Private health insurance and the National Health Care Bill part 4

The author, Ted Wolk, has over 30 years experience in the life and health insurance industry, looks at the National Health Care Bill and shares his thoughts on the core problems related to this Issue. PART 4

Business sense and common sense needs to prevail.

(Basic common sense class 101=.Refer back to economics 101)

You cannot be taxing the medical suppliers and raising taxes on insurance companies (as indicated in this Bill) and having another layer of government agencies involved and expect the insurance premiums to go down. Even the simplest mind has to realize that those costs will have to be passed through to the consumer. (Of course, our elected leaders never attended Economics 101) Their operating economic policies are called (Economics deep pockets 101), meaning they can just continue to tax the people to make something work. No scientific data needed here.

Another big bucket of our money for the Washington Boys to play with

But here is the really big concern. If this health bill passes, all we have done is give the thieves in Washington another bucket of money to play with and they will use to meet deficits and then tell us they need to raise taxes again. Just like social security and Medicare, they used those funds till they broke the bank and now they have no way to pay that back. And they now want to add another entitlement program. Are we going to really let them do this to us at such a critical time in our economy? They have never run any of those programs in a business-like manner. Why, because we just let them keep taxing us, taxing us and taxing us, because they know they can get into the taxpayers deep pockets by just raising taxes. What part of the word stupid don’t we understand?

To quote Margret Thatcher “socialism is a great idea till you run out of other people’s money.

Well guess what, this is really what is happening today. We are screwing our next generation big time. The government is already printing bogus money, borrowing billions from China, (Our Leaders have given already China a first mortgage on our country’s assets last year.)

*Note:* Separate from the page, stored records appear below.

-- pv_equiv track=rewrite | github.com/YaushuDev/Syncro | gui/components/profile_data_manager.py | sanitize_profile_name
-- ===== SOURCE A (Python) =====
-- def sanitize_profile_name(name):
--     """Sanitiza el nombre del perfil"""
--     if not name:
--         return ""
--
--     # Limpiar espacios
--     name = name.strip()
--
--     # Reemplazar caracteres problemáticos
--     replacements = {
--         '<': '(', '>': ')', ':': '-', '"': "'", '|': '-',
--         '?': '', '*': '', '\\': '-', '/': '-'
--     }
--
--     for old_char, new_char in replacements.items():
--         name = name.replace(old_char, new_char)
--
--     # Limitar longitud
--     if len(name) > 50:
--         name = name[:50]
--
--     return name
-- ===== SOURCE B (Python) =====
-- def sanitize_profile_name(name):
--     """Sanitiza el nombre del perfil"""
--     if not name:
--         return ""
--
--     name = name.strip()
--
--     repl = {
--         '<': '(', '>': ')', ':': '-', '"': "'", '|': '-',
--         '?': '', '*': '', '\\': '-', '/': '-'
--     }
--
--     # Single pass: map each character through the table, then truncate.
--     out = ''.join(repl.get(c, c) for c in name)
--
--     if len(out) > 50:
--         out = out[:50]
--
--     return out
-- ===== Notes on version B (the rewrite author's own statement) =====
-- stated objective: idiomatic
-- what changed: Replaces the nine sequential full-string str.replace passes with one single pass that maps each character through a replacement table and joins the results.
import Mathlib
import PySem

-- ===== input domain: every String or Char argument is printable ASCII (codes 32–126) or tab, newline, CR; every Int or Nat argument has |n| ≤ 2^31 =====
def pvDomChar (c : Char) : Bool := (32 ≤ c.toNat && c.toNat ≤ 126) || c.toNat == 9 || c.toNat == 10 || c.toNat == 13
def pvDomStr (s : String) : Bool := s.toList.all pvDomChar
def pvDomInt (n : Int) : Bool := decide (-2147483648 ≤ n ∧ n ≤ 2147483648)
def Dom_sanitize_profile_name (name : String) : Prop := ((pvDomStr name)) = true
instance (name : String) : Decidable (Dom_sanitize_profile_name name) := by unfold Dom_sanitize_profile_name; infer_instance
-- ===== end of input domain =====

-- B replaces A's nine sequential full-string replace passes by a single per-character
-- mapping pass through a lookup table; proved to return the same string on all inputs.

-- ===== PORT A =====
def sanitize_profile_name (name : String) : String :=
  if name = "" then ""
  else
    let name1 := PySem.Str.strip name
    let replacements : List (String × String) :=
      [("<", "("), (">", ")"), (":", "-"), ("\"", "'"), ("|", "-"),
       ("?", ""), ("*", ""), ("\\", "-"), ("/", "-")]
    let name2 := replacements.foldl (fun n p => PySem.Str.replace n p.1 p.2) name1
    if 50 < PySem.Str.len name2 then PySem.Str.slice name2 none (some 50) else name2

-- ===== PORT B =====
def pvRepl : PySem.Dict Char (List Char) :=
  PySem.Dict.ofList
    [('<', ['(']), ('>', [')']), (':', ['-']), ('"', ['\'']), ('|', ['-']),
     ('?', []), ('*', []), ('\\', ['-']), ('/', ['-'])]

def sanitize_profile_name_alt (name : String) : String :=
  if name = "" then ""
  else
    let stripped := PySem.Chars.strip name.toList
    let out := PySem.Chars.join [] (stripped.map (fun c => PySem.Dict.getD pvRepl c [c]))
    if 50 < out.length then String.ofList (PySem.List.slice out none (some 50))
    else String.ofList out

-- ===== PRECONDITION & SPEC =====
def Spec_sanitize_profile_name (name : String) (out : String) : Prop := out = sanitize_profile_name_alt name
instance (name : String) (out : String) : Decidable (Spec_sanitize_profile_name name out) := by unfold Spec_sanitize_profile_name; infer_instance

-- ===== CLAIM (what is proved, stated in full; the proofs are below) =====
def Claim_equal_sanitize_profile_name : Prop := ∀ (name : String), Dom_sanitize_profile_name name → Spec_sanitize_profile_name name (sanitize_profile_name name)

-- ===== LEMMAS AND PROOFS =====

-- single-char substitution, the elementary pass both programs are built from
def pvSub (k : Char) (r : List Char) : Char → List Char := fun x => if x = k then r else [x]

-- the combined per-character mapping the nine passes amount to
def pvM (c : Char) : List Char :=
  if c = '<' then ['('] else if c = '>' then [')'] else if c = ':' then ['-']
  else if c = '"' then ['\''] else if c = '|' then ['-'] else if c = '?' then []
  else if c = '*' then [] else if c = '\\' then ['-'] else if c = '/' then ['-'] else [c]

theorem pv_go_single (c : Char) (r : List Char) : ∀ (l : List Char) (fuel : Nat) (acc : List Char),
    l.length ≤ fuel →
    PySem.Chars.replace.go [c] r fuel l acc = acc.reverse ++ l.flatMap (pvSub c r) := by
  intro l
  induction l with
  | nil => intro fuel acc _; cases fuel <;> simp [PySem.Chars.replace.go.eq_def]
  | cons x t ih =>
    intro fuel acc h
    cases fuel with
    | zero => simp at h
    | succ f =>
      rw [PySem.Chars.replace.go.eq_def]
      simp only [List.isPrefixOf, List.flatMap_cons]
      by_cases hx : x = c
      · subst hx
        simp only [BEq.rfl, Bool.and_true, if_true,
          List.length_singleton, List.drop_one, List.tail_cons]
        rw [ih f (r.reverse ++ acc) (by simp at h; omega)]
        simp [pvSub]
      · have hbe : (c == x) = false := beq_false_of_ne (fun h => hx h.symm)
        simp only [hbe, Bool.false_and, Bool.false_eq_true, if_false]
        rw [ih f (x :: acc) (by simp at h; omega)]
        simp [pvSub, hx]

theorem pv_replace_single (l : List Char) (c : Char) (r : List Char) :
    PySem.Chars.replace l [c] r = l.flatMap (pvSub c r) := by
  simp [PySem.Chars.replace]
  exact pv_go_single c r l l.length [] le_rfl

-- joining with the empty separator is concatenation
theorem pv_join_nil_flatten (ps : List (List Char)) : PySem.Chars.join [] ps = ps.flatten := by
  induction ps with
  | nil => exact PySem.Chars.join_nil []
  | cons p ps ih =>
    cases ps with
    | nil => simp [PySem.Chars.join_singleton]
    | cons q rest => rw [PySem.Chars.join_cons_cons, ih]; simp

-- the nine single-char passes of A collapse to one pass with pvM
set_option maxHeartbeats 1000000 in
theorem pv_chain (l : List Char) :
    ((((((((l.flatMap (pvSub '<' ['('])).flatMap (pvSub '>' [')'])).flatMap
      (pvSub ':' ['-'])).flatMap (pvSub '"' ['\''])).flatMap (pvSub '|' ['-'])).flatMap
      (pvSub '?' [])).flatMap (pvSub '*' [])).flatMap (pvSub '\\' ['-'])).flatMap
      (pvSub '/' ['-']) = l.flatMap pvM := by
  simp only [List.flatMap_assoc]
  refine List.flatMap_congr fun x _ => ?_
  by_cases h1 : x = '<'; · subst h1; decide
  by_cases h2 : x = '>'; · subst h2; decide
  by_cases h3 : x = ':'; · subst h3; decide
  by_cases h4 : x = '"'; · subst h4; decide
  by_cases h5 : x = '|'; · subst h5; decide
  by_cases h6 : x = '?'; · subst h6; decide
  by_cases h7 : x = '*'; · subst h7; decide
  by_cases h8 : x = '\\'; · subst h8; decide
  by_cases h9 : x = '/'; · subst h9; decide
  simp [pvSub, pvM, h1, h2, h3, h4, h5, h6, h7, h8, h9]

-- B's table lookup is the same combined mapping
set_option maxHeartbeats 1000000 in
theorem pv_getD_eq (c : Char) : PySem.Dict.getD pvRepl c [c] = pvM c := by
  by_cases h1 : c = '<'; · subst h1; decide
  by_cases h2 : c = '>'; · subst h2; decide
  by_cases h3 : c = ':'; · subst h3; decide
  by_cases h4 : c = '"'; · subst h4; decide
  by_cases h5 : c = '|'; · subst h5; decide
  by_cases h6 : c = '?'; · subst h6; decide
  by_cases h7 : c = '*'; · subst h7; decide
  by_cases h8 : c = '\\'; · subst h8; decide
  by_cases h9 : c = '/'; · subst h9; decide
  have hitems : pvRepl.items =
    [('<', ['(']), ('>', [')']), (':', ['-']), ('"', ['\'']), ('|', ['-']),
     ('?', []), ('*', []), ('\\', ['-']), ('/', ['-'])] := by decide
  have k1 : ('<' == c) = false := beq_false_of_ne (fun h => h1 h.symm)
  have k2 : ('>' == c) = false := beq_false_of_ne (fun h => h2 h.symm)
  have k3 : (':' == c) = false := beq_false_of_ne (fun h => h3 h.symm)
  have k4 : ('"' == c) = false := beq_false_of_ne (fun h => h4 h.symm)
  have k5 : ('|' == c) = false := beq_false_of_ne (fun h => h5 h.symm)
  have k6 : ('?' == c) = false := beq_false_of_ne (fun h => h6 h.symm)
  have k7 : ('*' == c) = false := beq_false_of_ne (fun h => h7 h.symm)
  have k8 : ('\\' == c) = false := beq_false_of_ne (fun h => h8 h.symm)
  have k9 : ('/' == c) = false := beq_false_of_ne (fun h => h9 h.symm)
  simp [PySem.Dict.getD, PySem.Dict.get?, hitems, k1, k2, k3, k4, k5, k6, k7, k8, k9,
    pvM, h1, h2, h3, h4, h5, h6, h7, h8, h9]

theorem pv_str_eq_of_toList {a b : String} (h : a.toList = b.toList) : a = b := by
  have := congrArg String.ofList h
  rwa [String.ofList_toList, String.ofList_toList] at this

-- ===== VERDICT (by name: the statement is the Claim_ definition above) =====
set_option maxHeartbeats 1000000 in
theorem sanitize_profile_name_spec : Claim_equal_sanitize_profile_name := by
  intro name _
  unfold Spec_sanitize_profile_name sanitize_profile_name sanitize_profile_name_alt
  by_cases hn : name = ""
  · simp [hn]
  · simp only [hn, if_false, List.foldl]
    have hA : (PySem.Str.replace (PySem.Str.replace (PySem.Str.replace (PySem.Str.replace
        (PySem.Str.replace (PySem.Str.replace (PySem.Str.replace (PySem.Str.replace
        (PySem.Str.replace (PySem.Str.strip name) "<" "(") ">" ")") ":" "-") "\"" "'")
        "|" "-") "?" "") "*" "") "\\" "-") "/" "-").toList
        = (PySem.Chars.strip name.toList).flatMap pvM := by
      simp only [PySem.Str.toList_replace, PySem.Str.toList_strip]
      rw [show ("<" : String).toList = ['<'] from rfl, show ("(" : String).toList = ['('] from rfl,
         show (">" : String).toList = ['>'] from rfl, show (")" : String).toList = [')'] from rfl,
         show (":" : String).toList = [':'] from rfl, show ("-" : String).toList = ['-'] from rfl,
         show ("\"" : String).toList = ['"'] from rfl, show ("'" : String).toList = ['\''] from rfl,
         show ("|" : String).toList = ['|'] from rfl, show ("?" : String).toList = ['?'] from rfl,
         show ("" : String).toList = [] from rfl, show ("*" : String).toList = ['*'] from rfl,
         show ("\\" : String).toList = ['\\'] from rfl, show ("/" : String).toList = ['/'] from rfl]
      simp only [pv_replace_single]
      exact pv_chain _
    have hB : PySem.Chars.join []
        ((PySem.Chars.strip name.toList).map (fun c => PySem.Dict.getD pvRepl c [c]))
        = (PySem.Chars.strip name.toList).flatMap pvM := by
      rw [pv_join_nil_flatten]
      simp only [pv_getD_eq]
      rw [List.flatten_eq_flatMap]
      simp [List.flatMap_map]
    rw [hB]
    have hlen : PySem.Str.len (PySem.Str.replace (PySem.Str.replace (PySem.Str.replace
        (PySem.Str.replace (PySem.Str.replace (PySem.Str.replace (PySem.Str.replace
        (PySem.Str.replace (PySem.Str.replace (PySem.Str.strip name) "<" "(") ">" ")")
        ":" "-") "\"" "'") "|" "-") "?" "") "*" "") "\\" "-") "/" "-")
        = (((PySem.Chars.strip name.toList).flatMap pvM).length : Int) := by
      rw [PySem.Str.len_eq, hA]
    rw [hlen]
    split_ifs with h1 h2 h3
    · apply pv_str_eq_of_toList
      rw [PySem.Str.toList_slice, PySem.Chars.slice_eq_listSlice, hA, String.toList_ofList]
    · exact absurd (by exact_mod_cast h1) h2
    · exact absurd (by exact_mod_cast h3) h1
    · exact pv_str_eq_of_toList (by rw [hA, String.toList_ofList])
-- pv_equiv track=rewrite | github.com/sanjaykn8/Sign2Note | ml_service/notes_generator.py | template_notes_from_tokens
-- ===== SOURCE A (Python) =====
-- from typing import List, Optional
--
-- def template_notes_from_tokens(tokens: List[str], title: Optional[str]=None) -> str:
--     """
--     Simple deterministic notes generator for demo.
--     """
--     if title is None:
--         title = "Generated Notes"
--     md = []
--     md.append(f"# {title}\n")
--     md.append("**Summary:**\n")
--     md.append("This document summarizes the content detected from the sign language video. Below are expanded sections and key points.\n\n")
--     # group tokens into pseudo sections of 6 tokens
--     chunk_size = 6
--     for i in range(0, len(tokens), chunk_size):
--         chunk = tokens[i:i+chunk_size]
--         heading = chunk[0] if chunk else "Section"
--         md.append(f"## **{heading}**\n")
--         for t in chunk:
--             md.append(f"- *{t}* — Expanded explanation about **{t}**. Add more detail here based on context.\n")
--         md.append("\n")
--     md.append("**Conclusion:**\n")
--     md.append("The above notes are auto-generated. Use them as a baseline and edit for accuracy.\n")
--     return "".join(md)
-- ===== SOURCE B (Python) =====
-- from typing import List, Optional
--
-- def template_notes_from_tokens(tokens: List[str], title: Optional[str]=None) -> str:
--     """
--     Single flat pass over enumerate(tokens): the 6-token chunk structure is
--     recovered from the index (i % 6 == 0 opens a section, i % 6 == 5 or the
--     last token closes it), so no inner loop and no slicing is needed.
--     """
--     if title is None:
--         title = "Generated Notes"
--     md = [f"# {title}\n",
--           "**Summary:**\n",
--           "This document summarizes the content detected from the sign language video. Below are expanded sections and key points.\n\n"]
--     n = len(tokens)
--     for i, t in enumerate(tokens):
--         if i % 6 == 0:
--             md.append(f"## **{t}**\n")
--         md.append(f"- *{t}* — Expanded explanation about **{t}**. Add more detail here based on context.\n")
--         if i % 6 == 5 or i == n - 1:
--             md.append("\n")
--     md.append("**Conclusion:**\n")
--     md.append("The above notes are auto-generated. Use them as a baseline and edit for accuracy.\n")
--     return "".join(md)
-- ===== Notes on version B (the rewrite author's own statement) =====
-- stated objective: simpler
-- what changed: Replaced the nested structure (outer loop over chunk start indices, slicing out each 6-token chunk, plus an inner loop over the chunk) by a single flat pass over enumerate(tokens) that derives the section boundaries arithmetically from the index (i % 6 == 0 opens a section, i % 6 == 5 or the last token closes it), eliminating the inner loop and all slicing.
import Mathlib
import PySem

They are now looking to create another tax bucket, as well as creating new ways to tax the free enterprise community, etc.  Why, because they cannot make due by taxing the entire working force. So they move to the next level and then the next level and so on. They can’t get enough money from the entire working population, so let’s tax, the rich, let’s tax the business community, and let’s penalize those who won’t play our health care game, and so on.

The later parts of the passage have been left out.